Try it » I would like each line of the data that holds the word "Prop" copied out.

[Stored items]
#####

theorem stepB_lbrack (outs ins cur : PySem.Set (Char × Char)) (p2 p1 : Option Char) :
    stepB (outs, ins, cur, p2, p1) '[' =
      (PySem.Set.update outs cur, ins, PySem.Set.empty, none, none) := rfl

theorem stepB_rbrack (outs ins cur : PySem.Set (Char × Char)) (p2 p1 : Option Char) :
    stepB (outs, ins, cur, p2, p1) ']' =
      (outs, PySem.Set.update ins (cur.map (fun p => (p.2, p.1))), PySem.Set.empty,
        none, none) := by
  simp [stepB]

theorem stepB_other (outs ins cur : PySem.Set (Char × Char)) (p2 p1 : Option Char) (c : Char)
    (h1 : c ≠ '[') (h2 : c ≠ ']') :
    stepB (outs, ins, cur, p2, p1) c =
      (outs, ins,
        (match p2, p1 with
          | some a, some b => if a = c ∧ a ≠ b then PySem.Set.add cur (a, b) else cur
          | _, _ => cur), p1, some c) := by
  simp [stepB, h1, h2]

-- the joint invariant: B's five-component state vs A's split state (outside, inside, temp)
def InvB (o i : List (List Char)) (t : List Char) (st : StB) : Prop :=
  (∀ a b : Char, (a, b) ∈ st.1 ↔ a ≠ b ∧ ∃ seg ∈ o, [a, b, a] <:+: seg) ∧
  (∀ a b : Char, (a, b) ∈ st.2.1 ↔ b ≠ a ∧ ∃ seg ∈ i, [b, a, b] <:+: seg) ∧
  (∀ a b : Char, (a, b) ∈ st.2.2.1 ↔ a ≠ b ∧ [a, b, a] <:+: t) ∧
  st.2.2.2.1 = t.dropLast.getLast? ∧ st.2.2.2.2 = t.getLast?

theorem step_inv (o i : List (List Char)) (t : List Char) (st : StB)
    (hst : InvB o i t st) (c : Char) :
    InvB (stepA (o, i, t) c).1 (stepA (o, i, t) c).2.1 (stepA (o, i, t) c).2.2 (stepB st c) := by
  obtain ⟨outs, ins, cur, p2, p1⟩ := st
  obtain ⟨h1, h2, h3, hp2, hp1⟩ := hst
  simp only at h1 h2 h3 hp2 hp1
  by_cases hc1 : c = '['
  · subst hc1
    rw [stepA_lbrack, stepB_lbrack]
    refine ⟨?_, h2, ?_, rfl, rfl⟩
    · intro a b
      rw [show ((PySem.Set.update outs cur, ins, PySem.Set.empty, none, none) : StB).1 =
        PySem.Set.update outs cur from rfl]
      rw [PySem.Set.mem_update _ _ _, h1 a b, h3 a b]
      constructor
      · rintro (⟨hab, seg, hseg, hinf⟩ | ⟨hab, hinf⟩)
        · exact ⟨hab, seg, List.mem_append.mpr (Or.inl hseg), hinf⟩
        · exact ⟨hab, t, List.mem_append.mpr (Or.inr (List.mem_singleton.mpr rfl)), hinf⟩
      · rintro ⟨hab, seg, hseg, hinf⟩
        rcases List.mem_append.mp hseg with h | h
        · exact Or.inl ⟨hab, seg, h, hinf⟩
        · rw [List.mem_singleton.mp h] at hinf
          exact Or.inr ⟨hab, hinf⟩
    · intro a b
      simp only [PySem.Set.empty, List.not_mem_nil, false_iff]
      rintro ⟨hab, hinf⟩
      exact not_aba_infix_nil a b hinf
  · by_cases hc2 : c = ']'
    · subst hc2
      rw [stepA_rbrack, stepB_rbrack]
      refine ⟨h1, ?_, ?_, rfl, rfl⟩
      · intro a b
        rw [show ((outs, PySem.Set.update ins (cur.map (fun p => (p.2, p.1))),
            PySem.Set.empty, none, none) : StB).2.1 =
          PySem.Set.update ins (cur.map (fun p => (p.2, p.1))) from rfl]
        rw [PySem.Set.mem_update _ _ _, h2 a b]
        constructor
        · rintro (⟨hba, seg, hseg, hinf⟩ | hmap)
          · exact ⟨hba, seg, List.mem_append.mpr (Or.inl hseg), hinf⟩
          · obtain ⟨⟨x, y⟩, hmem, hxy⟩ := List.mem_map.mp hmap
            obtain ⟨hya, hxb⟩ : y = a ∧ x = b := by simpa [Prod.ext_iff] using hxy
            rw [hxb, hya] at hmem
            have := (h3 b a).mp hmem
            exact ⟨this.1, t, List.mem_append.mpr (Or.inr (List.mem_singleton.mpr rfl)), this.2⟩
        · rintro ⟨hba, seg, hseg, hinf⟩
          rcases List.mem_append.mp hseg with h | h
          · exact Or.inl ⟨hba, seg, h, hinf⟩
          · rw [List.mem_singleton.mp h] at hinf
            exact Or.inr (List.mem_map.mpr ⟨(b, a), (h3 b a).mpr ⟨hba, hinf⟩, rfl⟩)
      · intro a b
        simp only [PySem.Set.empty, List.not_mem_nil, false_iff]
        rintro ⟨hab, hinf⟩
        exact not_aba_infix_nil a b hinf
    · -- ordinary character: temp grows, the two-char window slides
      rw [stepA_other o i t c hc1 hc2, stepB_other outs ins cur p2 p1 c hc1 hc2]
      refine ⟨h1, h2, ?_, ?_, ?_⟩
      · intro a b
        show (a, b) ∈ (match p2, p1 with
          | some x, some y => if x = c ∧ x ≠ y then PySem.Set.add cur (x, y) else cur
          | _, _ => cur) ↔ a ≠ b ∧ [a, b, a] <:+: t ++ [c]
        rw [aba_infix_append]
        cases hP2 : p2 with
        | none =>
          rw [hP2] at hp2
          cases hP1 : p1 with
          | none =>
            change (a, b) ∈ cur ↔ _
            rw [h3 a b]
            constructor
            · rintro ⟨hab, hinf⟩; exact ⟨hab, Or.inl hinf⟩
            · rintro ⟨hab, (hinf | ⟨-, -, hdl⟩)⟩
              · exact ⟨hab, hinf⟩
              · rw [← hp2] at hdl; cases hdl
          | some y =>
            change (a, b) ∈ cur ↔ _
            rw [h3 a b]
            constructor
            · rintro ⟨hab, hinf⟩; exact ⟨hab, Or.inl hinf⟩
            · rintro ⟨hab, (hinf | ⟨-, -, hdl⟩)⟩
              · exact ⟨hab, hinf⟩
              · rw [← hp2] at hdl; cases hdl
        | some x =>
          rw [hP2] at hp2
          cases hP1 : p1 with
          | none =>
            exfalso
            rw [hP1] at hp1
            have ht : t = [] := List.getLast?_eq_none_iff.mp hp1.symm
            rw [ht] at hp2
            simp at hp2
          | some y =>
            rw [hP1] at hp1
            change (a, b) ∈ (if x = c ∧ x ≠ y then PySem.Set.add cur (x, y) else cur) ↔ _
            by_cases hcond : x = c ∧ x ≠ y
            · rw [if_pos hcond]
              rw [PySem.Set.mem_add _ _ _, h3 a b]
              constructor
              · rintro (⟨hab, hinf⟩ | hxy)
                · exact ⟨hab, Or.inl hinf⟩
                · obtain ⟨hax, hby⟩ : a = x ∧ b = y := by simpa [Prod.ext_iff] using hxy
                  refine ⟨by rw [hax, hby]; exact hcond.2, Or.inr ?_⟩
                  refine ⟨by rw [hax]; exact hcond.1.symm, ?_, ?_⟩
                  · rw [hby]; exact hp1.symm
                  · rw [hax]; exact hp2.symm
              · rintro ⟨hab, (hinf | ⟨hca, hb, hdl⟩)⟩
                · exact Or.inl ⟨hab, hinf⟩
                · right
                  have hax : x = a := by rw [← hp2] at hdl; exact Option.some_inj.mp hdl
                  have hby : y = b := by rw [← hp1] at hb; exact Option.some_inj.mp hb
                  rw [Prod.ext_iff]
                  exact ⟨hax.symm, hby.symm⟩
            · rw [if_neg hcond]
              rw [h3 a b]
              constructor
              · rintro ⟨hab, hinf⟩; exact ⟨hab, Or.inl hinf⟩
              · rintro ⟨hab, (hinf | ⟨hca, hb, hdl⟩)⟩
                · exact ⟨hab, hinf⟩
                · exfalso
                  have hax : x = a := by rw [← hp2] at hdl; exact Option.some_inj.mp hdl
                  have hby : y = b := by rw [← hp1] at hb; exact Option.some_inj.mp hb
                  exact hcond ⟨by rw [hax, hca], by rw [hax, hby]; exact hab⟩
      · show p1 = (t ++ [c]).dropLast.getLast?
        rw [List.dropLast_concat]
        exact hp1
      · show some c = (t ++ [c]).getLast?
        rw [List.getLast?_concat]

#####

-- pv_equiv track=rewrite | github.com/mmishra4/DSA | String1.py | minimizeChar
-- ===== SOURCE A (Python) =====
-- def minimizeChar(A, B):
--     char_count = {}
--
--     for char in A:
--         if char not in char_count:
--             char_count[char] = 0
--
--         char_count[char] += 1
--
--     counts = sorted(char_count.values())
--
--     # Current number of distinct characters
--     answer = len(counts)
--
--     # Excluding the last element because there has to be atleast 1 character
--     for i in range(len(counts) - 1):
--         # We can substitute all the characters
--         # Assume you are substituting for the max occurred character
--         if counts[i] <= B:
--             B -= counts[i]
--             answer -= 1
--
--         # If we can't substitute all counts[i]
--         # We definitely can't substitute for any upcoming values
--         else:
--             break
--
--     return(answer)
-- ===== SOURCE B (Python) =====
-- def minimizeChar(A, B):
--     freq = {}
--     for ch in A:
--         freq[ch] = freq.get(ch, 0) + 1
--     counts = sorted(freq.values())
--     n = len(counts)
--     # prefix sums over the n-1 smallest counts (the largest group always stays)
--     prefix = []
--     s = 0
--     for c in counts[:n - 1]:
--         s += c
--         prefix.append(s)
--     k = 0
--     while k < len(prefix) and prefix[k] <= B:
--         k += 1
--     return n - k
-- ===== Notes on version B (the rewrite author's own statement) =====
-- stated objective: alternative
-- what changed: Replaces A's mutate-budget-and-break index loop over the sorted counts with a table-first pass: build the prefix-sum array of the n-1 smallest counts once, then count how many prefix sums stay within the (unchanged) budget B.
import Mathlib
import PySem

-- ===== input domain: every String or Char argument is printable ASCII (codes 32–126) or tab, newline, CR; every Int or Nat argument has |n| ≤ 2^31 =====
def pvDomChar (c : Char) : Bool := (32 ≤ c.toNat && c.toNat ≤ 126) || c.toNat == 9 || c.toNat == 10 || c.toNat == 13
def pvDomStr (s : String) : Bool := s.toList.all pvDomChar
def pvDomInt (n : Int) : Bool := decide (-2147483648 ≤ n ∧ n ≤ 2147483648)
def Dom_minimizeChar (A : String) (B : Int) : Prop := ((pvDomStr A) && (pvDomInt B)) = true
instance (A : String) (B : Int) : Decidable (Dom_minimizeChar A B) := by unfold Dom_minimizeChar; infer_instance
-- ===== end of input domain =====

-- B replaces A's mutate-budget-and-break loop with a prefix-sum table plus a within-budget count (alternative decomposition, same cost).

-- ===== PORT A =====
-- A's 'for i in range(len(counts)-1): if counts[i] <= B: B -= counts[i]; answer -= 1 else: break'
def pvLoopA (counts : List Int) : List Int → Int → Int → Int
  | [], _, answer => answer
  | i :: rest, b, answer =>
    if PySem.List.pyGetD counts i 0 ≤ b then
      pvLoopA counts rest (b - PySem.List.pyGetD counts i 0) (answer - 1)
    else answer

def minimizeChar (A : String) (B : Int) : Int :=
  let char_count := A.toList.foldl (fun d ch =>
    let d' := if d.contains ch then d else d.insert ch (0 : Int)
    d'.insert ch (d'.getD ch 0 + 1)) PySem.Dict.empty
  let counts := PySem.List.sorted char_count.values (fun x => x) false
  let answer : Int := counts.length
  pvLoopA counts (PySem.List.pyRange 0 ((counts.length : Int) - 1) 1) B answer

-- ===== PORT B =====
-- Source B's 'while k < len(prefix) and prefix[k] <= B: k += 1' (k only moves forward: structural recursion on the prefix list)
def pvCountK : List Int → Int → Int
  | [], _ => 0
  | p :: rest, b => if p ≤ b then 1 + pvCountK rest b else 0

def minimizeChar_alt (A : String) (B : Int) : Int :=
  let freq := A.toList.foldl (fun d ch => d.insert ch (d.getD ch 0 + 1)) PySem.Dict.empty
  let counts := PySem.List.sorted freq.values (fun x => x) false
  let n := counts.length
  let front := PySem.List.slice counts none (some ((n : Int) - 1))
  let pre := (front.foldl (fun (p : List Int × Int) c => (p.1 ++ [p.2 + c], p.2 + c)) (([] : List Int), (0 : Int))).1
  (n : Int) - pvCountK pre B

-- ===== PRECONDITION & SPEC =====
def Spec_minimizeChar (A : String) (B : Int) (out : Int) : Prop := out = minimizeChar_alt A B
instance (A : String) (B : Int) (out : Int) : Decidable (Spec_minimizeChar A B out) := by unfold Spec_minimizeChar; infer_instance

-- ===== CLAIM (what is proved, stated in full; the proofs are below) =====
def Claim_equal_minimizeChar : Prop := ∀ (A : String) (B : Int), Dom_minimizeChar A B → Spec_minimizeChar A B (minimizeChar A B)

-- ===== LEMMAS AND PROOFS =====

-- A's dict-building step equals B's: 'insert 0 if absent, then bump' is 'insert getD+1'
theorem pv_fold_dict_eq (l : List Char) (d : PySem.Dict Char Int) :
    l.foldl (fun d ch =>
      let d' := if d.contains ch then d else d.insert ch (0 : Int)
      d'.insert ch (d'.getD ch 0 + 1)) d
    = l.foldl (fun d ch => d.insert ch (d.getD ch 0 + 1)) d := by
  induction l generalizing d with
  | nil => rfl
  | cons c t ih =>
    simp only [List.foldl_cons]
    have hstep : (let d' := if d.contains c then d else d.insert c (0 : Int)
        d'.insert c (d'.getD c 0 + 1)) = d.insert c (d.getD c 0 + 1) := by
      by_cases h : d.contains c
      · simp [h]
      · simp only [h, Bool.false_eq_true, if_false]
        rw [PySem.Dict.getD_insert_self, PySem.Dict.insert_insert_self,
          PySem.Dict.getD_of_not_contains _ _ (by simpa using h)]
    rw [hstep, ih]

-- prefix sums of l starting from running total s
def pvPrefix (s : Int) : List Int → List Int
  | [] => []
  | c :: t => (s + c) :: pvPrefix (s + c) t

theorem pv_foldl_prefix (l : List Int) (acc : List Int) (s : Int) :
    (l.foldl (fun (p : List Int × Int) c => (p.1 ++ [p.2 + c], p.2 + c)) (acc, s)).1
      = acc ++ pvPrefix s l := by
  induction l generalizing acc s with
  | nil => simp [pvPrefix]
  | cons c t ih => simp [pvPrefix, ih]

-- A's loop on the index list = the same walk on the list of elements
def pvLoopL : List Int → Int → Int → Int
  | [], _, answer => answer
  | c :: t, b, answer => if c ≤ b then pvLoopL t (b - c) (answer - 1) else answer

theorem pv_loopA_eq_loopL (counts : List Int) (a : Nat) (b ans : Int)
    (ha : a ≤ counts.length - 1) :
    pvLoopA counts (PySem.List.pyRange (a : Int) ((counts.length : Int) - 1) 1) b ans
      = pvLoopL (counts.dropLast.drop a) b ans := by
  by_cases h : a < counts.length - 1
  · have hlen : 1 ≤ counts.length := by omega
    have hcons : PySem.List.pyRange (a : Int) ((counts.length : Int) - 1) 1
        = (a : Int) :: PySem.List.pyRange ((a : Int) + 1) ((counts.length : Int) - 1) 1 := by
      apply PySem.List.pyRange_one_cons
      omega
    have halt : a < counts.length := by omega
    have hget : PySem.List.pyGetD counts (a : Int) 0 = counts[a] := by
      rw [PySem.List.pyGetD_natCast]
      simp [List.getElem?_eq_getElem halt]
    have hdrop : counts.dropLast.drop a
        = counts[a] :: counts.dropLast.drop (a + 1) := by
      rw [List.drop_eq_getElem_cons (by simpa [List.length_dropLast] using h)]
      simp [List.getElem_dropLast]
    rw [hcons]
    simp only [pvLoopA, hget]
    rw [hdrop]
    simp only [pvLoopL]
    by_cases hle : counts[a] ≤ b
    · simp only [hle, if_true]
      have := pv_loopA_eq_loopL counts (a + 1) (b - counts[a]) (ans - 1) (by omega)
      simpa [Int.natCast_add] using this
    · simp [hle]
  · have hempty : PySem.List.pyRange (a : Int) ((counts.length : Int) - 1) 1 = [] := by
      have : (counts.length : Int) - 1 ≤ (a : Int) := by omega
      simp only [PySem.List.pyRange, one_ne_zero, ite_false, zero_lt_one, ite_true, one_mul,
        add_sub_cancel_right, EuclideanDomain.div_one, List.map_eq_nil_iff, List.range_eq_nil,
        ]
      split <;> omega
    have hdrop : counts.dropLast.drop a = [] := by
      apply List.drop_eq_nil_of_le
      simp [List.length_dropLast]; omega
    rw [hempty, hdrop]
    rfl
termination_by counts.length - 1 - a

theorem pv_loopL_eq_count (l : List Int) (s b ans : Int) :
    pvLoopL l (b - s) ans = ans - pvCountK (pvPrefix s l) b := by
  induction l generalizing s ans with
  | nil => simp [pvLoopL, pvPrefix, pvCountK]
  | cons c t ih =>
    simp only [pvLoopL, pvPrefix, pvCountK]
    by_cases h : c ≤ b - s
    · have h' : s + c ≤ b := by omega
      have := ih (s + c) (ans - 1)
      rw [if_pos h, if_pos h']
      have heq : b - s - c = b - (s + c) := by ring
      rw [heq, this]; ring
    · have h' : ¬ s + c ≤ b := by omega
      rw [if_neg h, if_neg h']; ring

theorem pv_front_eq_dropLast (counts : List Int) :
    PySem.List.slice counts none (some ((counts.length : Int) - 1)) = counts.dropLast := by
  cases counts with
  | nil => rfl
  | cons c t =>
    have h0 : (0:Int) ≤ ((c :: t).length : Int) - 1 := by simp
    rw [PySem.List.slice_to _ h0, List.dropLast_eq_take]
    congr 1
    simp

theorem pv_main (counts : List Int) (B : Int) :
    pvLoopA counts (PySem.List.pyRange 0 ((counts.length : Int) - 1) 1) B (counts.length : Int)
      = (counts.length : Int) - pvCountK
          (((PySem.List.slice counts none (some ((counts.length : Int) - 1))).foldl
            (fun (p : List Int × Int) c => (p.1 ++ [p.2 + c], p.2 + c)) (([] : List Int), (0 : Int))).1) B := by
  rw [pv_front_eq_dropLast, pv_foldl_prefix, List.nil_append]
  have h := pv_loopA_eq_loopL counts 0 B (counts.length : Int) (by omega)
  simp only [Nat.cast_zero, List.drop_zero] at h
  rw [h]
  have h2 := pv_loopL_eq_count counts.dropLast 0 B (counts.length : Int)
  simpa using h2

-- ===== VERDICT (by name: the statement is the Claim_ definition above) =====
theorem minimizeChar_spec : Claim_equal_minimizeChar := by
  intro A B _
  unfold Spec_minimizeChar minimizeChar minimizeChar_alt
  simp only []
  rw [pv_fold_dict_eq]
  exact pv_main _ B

#####

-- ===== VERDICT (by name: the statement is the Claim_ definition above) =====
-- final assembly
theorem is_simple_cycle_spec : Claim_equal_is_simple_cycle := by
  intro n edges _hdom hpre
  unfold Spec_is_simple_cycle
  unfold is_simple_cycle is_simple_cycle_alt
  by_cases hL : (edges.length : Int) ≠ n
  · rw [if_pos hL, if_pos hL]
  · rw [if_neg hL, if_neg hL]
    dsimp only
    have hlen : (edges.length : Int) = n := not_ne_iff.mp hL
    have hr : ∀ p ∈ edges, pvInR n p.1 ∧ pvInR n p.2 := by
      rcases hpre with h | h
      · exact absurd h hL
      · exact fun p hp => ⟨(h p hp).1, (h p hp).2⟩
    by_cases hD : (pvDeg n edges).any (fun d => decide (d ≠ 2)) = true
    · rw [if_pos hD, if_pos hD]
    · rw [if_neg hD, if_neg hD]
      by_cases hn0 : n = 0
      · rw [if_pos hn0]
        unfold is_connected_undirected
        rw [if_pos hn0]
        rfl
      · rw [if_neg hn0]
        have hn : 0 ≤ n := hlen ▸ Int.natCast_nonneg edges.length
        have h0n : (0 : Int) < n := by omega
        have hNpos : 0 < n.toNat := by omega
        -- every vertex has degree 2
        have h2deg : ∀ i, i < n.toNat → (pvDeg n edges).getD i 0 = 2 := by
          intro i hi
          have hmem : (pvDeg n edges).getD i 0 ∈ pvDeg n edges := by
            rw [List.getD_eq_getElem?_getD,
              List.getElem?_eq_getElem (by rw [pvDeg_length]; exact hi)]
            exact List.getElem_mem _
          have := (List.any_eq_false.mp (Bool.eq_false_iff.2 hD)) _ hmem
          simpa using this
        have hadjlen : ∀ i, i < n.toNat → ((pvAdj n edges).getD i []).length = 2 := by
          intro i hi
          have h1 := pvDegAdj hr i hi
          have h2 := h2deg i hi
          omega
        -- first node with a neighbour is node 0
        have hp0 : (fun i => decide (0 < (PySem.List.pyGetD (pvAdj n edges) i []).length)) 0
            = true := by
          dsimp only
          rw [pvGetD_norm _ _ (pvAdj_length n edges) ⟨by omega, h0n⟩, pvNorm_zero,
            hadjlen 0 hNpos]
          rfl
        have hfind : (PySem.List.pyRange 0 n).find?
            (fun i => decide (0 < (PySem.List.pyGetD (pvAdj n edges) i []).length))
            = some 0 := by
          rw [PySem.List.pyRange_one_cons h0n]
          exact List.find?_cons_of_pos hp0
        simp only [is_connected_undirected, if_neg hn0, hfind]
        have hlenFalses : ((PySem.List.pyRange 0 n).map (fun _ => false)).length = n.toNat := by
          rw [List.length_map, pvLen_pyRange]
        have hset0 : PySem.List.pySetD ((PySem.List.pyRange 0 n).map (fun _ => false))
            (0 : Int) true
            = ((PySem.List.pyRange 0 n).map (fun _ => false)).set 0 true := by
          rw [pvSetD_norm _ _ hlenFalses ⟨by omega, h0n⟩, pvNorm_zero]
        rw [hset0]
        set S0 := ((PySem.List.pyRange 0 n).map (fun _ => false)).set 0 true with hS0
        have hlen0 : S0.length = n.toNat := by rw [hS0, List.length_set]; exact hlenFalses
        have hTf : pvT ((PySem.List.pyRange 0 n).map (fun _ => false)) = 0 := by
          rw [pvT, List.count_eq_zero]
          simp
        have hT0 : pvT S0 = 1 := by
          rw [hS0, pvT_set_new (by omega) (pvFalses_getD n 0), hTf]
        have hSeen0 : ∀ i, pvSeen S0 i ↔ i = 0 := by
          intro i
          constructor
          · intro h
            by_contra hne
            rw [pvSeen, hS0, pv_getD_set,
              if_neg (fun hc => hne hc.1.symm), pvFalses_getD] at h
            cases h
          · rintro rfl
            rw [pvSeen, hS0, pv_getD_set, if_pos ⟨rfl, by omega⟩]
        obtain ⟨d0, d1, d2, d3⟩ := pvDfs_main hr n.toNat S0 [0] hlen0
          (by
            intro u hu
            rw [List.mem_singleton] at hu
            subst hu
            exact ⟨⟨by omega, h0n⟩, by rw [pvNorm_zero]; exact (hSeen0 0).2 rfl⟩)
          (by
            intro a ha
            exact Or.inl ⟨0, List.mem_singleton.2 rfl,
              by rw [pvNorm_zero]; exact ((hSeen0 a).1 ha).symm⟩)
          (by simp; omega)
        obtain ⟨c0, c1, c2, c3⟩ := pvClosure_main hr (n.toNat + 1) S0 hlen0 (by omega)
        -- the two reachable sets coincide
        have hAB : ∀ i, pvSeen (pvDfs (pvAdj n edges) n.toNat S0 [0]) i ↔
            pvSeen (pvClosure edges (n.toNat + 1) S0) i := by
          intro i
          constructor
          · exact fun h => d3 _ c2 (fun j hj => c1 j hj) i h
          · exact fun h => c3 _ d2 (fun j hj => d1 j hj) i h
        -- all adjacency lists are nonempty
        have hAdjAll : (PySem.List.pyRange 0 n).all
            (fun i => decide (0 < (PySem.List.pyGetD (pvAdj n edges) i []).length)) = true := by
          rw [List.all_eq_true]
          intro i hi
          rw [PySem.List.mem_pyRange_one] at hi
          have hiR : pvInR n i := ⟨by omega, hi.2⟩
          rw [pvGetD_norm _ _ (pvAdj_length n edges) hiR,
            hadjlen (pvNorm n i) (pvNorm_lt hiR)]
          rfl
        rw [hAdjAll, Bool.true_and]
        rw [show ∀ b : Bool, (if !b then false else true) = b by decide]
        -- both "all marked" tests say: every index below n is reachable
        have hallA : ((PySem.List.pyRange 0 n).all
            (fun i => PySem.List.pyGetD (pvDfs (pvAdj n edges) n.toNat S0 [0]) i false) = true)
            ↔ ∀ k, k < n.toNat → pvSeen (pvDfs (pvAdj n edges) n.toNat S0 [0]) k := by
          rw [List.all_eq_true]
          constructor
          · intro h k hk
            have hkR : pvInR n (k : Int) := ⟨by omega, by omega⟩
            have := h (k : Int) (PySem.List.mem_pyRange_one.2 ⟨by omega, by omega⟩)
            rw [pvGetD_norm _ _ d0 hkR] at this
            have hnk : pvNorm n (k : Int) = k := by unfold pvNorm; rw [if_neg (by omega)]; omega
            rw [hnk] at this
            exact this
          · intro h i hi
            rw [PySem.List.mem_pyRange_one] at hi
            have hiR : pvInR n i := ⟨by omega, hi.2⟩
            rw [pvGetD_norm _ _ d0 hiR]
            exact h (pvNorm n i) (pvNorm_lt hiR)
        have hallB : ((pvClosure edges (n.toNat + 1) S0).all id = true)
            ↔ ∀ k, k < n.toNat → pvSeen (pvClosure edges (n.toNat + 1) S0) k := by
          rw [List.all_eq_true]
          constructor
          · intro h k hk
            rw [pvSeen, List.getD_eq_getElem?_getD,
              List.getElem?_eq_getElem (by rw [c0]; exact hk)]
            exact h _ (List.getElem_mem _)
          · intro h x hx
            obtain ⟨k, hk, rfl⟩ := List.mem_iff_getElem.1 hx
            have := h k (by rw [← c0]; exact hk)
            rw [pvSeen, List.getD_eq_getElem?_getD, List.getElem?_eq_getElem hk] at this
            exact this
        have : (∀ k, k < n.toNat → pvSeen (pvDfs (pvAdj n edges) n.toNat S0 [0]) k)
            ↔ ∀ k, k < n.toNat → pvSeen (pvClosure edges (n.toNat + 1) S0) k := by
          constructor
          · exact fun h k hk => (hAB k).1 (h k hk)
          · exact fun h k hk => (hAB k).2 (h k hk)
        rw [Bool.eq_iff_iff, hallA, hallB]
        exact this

#####

Expected output »
def InvB (o i : List (List Char)) (t : List Char) (st : StB) : Prop :=
def Dom_minimizeChar (A : String) (B : Int) : Prop := ((pvDomStr A) && (pvDomInt B)) = true
def Spec_minimizeChar (A : String) (B : Int) (out : Int) : Prop := out = minimizeChar_alt A B
def Claim_equal_minimizeChar : Prop := ∀ (A : String) (B : Int), Dom_minimizeChar A B → Spec_minimizeChar A B (minimizeChar A B)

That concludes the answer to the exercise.